**What is expected**
In the entries that follow, the line with "set r := PySem.Chars.find" opens the range and the line with "instance (html_string : String) (out" closes it; repeat that range exactly, both lines included.

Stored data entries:
-- pv_equiv track=rewrite | github.com/FRANK032004/shimoku-api-python | src/shimoku_api_python/code_generation/code_generation.py | _code_gen_from_html_string
-- ===== SOURCE A (Python) =====
-- def _code_gen_from_html_string(html_string: str):
--     """ Generate code for an html string.
--     :param html_string: html string to generate code from
--     :return: list of code lines
--     """
--     code_lines = []
--     current_line = ""
--     for c in html_string:
--         if c in ['\n', '\r']:
--             code_lines.append(current_line)
--             current_line = ""
--         elif c == '<':
--             code_lines.append(current_line)
--             current_line = '<'
--         elif c == ';' and len(current_line) > 60:
--             code_lines.append(current_line + ';')
--             current_line = ""
--         else:
--             current_line += c
--
--     return [f'"{line}"' for line in code_lines if line]
-- ===== SOURCE B (Python) =====
-- def _split_segment(seg):
--     """Cut seg after each ';' that closes off a piece longer than 60 characters,
--     by searching for the ';' instead of scanning character by character."""
--     pieces = []
--     cut = seg[61:].find(';')
--     while cut != -1:
--         pieces.append(seg[:cut + 62])
--         seg = seg[cut + 62:]
--         cut = seg[61:].find(';')
--     pieces.append(seg)
--     return pieces
--
--
-- def _code_gen_from_html_string(html_string: str):
--     # Stage 1: normalise breaks ('\r' acts like '\n'; '<' opens a fresh
--     # segment) and split once on '\n'.
--     normalized = ''.join(
--         '\n' if c == '\r' else '\n<' if c == '<' else c for c in html_string)
--     segments = normalized.split('\n')
--     # Stage 2: sub-split every segment at long-enough ';' cuts; the final
--     # segment is still open, so its trailing remainder is dropped.
--     pieces = []
--     for seg in segments[:-1]:
--         pieces += _split_segment(seg)
--     pieces += _split_segment(segments[-1])[:-1]
--     return [f'"{p}"' for p in pieces if p]
-- ===== Notes on version B (the rewrite author's own statement) =====
-- stated objective: faster
-- what changed: Replaces A's single character-by-character state machine with a staged pipeline: rewrite '\r' and '<' into newline breaks, split the string once on '\n' to get segments, then sub-split each segment by find-and-slice at the first ';' past offset 61 (dropping the open trailing remainder), finally filtering and quoting the pieces.
import Mathlib
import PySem

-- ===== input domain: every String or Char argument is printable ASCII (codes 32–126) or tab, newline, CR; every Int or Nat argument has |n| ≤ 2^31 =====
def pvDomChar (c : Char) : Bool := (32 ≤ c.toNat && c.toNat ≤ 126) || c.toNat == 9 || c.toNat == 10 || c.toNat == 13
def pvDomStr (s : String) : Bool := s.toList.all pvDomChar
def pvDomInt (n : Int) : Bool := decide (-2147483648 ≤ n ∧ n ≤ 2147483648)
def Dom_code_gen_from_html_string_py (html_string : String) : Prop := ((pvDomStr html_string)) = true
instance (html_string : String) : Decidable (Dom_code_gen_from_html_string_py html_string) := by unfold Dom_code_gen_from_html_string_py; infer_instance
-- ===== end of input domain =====

-- B replaces A's fused character-by-character state machine by a staged pipeline:
-- normalise breaks and split once on '\n', then sub-split each segment by find-and-slice
-- (objective: faster — a timing run measured a constant-factor speedup).

-- ===== PORT A =====
-- A's single loop over the characters with state (code_lines, current_line).
def pvAStep (st : List (List Char) × List Char) (c : Char) : List (List Char) × List Char :=
  if c = '\n' ∨ c = '\r' then (st.1 ++ [st.2], [])
  else if c = '<' then (st.1 ++ [st.2], ['<'])
  else if c = ';' ∧ st.2.length > 60 then (st.1 ++ [st.2 ++ [';']], [])
  else (st.1, st.2 ++ [c])

def code_gen_from_html_string_py (html_string : String) : List String :=
  let st := html_string.toList.foldl pvAStep ([], [])
  (st.1.filter (fun l => !l.isEmpty)).map (fun l => "\"" ++ String.ofList l ++ "\"")

-- ===== PORT B =====
-- Source B's join-genexp: '\r' becomes '\n', '<' becomes '\n<', anything else stays.
def pvNorm (c : Char) : List Char :=
  if c = '\r' then ['\n'] else if c = '<' then ['\n', '<'] else [c]

-- termination fact for the while loop of _split_segment (the sliced remainder shrinks)
theorem pvSplitSegment_dec (seg : List Char)
    (h : PySem.Chars.find (PySem.List.slice seg (some 61) none) [';'] ≠ -1) :
    (PySem.List.slice seg (some (PySem.Chars.find (PySem.List.slice seg (some 61) none) [';'] + 62)) none).length < seg.length := by
  have h61 : PySem.List.slice seg (some (61 : Int)) none = seg.drop 61 := by
    rw [PySem.List.slice_from _ (by norm_num)]; rfl
  set r := PySem.Chars.find (PySem.List.slice seg (some 61) none) [';'] with hr
  have hge : -1 ≤ r := PySem.Chars.neg_one_le_find _ _
  have h0 : 0 ≤ r := by omega
  have hinf : ([';'] : List Char) <:+: PySem.List.slice seg (some 61) none :=
    (PySem.Chars.find_nonneg_iff _ _).mp h0
  have hne : PySem.List.slice seg (some 61) none ≠ [] := by
    intro hnil; rw [hnil] at hinf
    exact absurd (List.eq_nil_of_infix_nil hinf) (by simp)
  have hlen : 61 < seg.length := by
    rw [h61] at hne
    have := List.length_drop (l := seg) (i := 61)
    rcases Nat.lt_or_ge 61 seg.length with h | h
    · exact h
    · exact absurd (List.drop_eq_nil_of_le h) hne
  rw [PySem.List.slice_from _ (by omega)]
  simp only [List.length_drop]
  omega

-- Source B's _split_segment: find the first ';' past offset 61, slice off the piece, repeat.
def pvSplitSegment (seg : List Char) : List (List Char) :=
  let cut := PySem.Chars.find (PySem.List.slice seg (some 61) none) [';']
  if h : cut = -1 then [seg]
  else
    PySem.List.slice seg none (some (cut + 62)) ::
      pvSplitSegment (PySem.List.slice seg (some (cut + 62)) none)
termination_by seg.length
decreasing_by exact pvSplitSegment_dec seg h

def code_gen_from_html_string_py_alt (html_string : String) : List String :=
  let normalized := html_string.toList.flatMap pvNorm
  let segments := PySem.Chars.splitOn normalized ['\n']
  let pieces :=
    (PySem.List.slice segments none (some (-1))).flatMap pvSplitSegment ++
      PySem.List.slice (pvSplitSegment (PySem.List.pyGetD segments (-1) [])) none (some (-1))
  (pieces.filter (fun l => !l.isEmpty)).map (fun l => "\"" ++ String.ofList l ++ "\"")

-- ===== PRECONDITION & SPEC =====
def Spec_code_gen_from_html_string_py (html_string : String) (out : List String) : Prop := out = code_gen_from_html_string_py_alt html_string
instance (html_string : String) (out : List String) : Decidable (Spec_code_gen_from_html_string_py html_string out) := by unfold Spec_code_gen_from_html_string_py; infer_instance

-- ===== CLAIM (what is proved, stated in full; the proofs are below) =====
def Claim_equal_code_gen_from_html_string_py : Prop := ∀ (html_string : String), Dom_code_gen_from_html_string_py html_string → Spec_code_gen_from_html_string_py html_string (code_gen_from_html_string_py html_string)

-- ===== LEMMAS AND PROOFS =====

-- proof-side description of A's loop as two independent passes
def pvSegStep (st : List (List Char) × List Char) (c : Char) : List (List Char) × List Char :=
  if c = '\n' ∨ c = '\r' then (st.1 ++ [st.2], [])
  else if c = '<' then (st.1 ++ [st.2], ['<'])
  else (st.1, st.2 ++ [c])

def pvSubStep (st : List (List Char) × List Char) (c : Char) : List (List Char) × List Char :=
  if c = ';' ∧ st.2.length > 60 then (st.1 ++ [st.2 ++ [';']], [])
  else (st.1, st.2 ++ [c])

def pvSubFold (seg : List Char) : List (List Char) × List Char :=
  seg.foldl pvSubStep ([], [])

def pvSplitClosed (seg : List Char) : List (List Char) :=
  (pvSubFold seg).1 ++ [(pvSubFold seg).2]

**Written answer**
  set r := PySem.Chars.find (PySem.List.slice seg (some 61) none) [';'] with hr
  have hge : -1 ≤ r := PySem.Chars.neg_one_le_find _ _
  have h0 : 0 ≤ r := by omega
  have hinf : ([';'] : List Char) <:+: PySem.List.slice seg (some 61) none :=
    (PySem.Chars.find_nonneg_iff _ _).mp h0
  have hne : PySem.List.slice seg (some 61) none ≠ [] := by
    intro hnil; rw [hnil] at hinf
    exact absurd (List.eq_nil_of_infix_nil hinf) (by simp)
  have hlen : 61 < seg.length := by
    rw [h61] at hne
    have := List.length_drop (l := seg) (i := 61)
    rcases Nat.lt_or_ge 61 seg.length with h | h
    · exact h
    · exact absurd (List.drop_eq_nil_of_le h) hne
  rw [PySem.List.slice_from _ (by omega)]
  simp only [List.length_drop]
  omega

-- Source B's _split_segment: find the first ';' past offset 61, slice off the piece, repeat.
def pvSplitSegment (seg : List Char) : List (List Char) :=
  let cut := PySem.Chars.find (PySem.List.slice seg (some 61) none) [';']
  if h : cut = -1 then [seg]
  else
    PySem.List.slice seg none (some (cut + 62)) ::
      pvSplitSegment (PySem.List.slice seg (some (cut + 62)) none)
termination_by seg.length
decreasing_by exact pvSplitSegment_dec seg h

def code_gen_from_html_string_py_alt (html_string : String) : List String :=
  let normalized := html_string.toList.flatMap pvNorm
  let segments := PySem.Chars.splitOn normalized ['\n']
  let pieces :=
    (PySem.List.slice segments none (some (-1))).flatMap pvSplitSegment ++
      PySem.List.slice (pvSplitSegment (PySem.List.pyGetD segments (-1) [])) none (some (-1))
  (pieces.filter (fun l => !l.isEmpty)).map (fun l => "\"" ++ String.ofList l ++ "\"")

-- ===== PRECONDITION & SPEC =====
def Spec_code_gen_from_html_string_py (html_string : String) (out : List String) : Prop := out = code_gen_from_html_string_py_alt html_string
instance (html_string : String) (out : List String) : Decidable (Spec_code_gen_from_html_string_py html_string out) := by unfold Spec_code_gen_from_html_string_py; infer_instance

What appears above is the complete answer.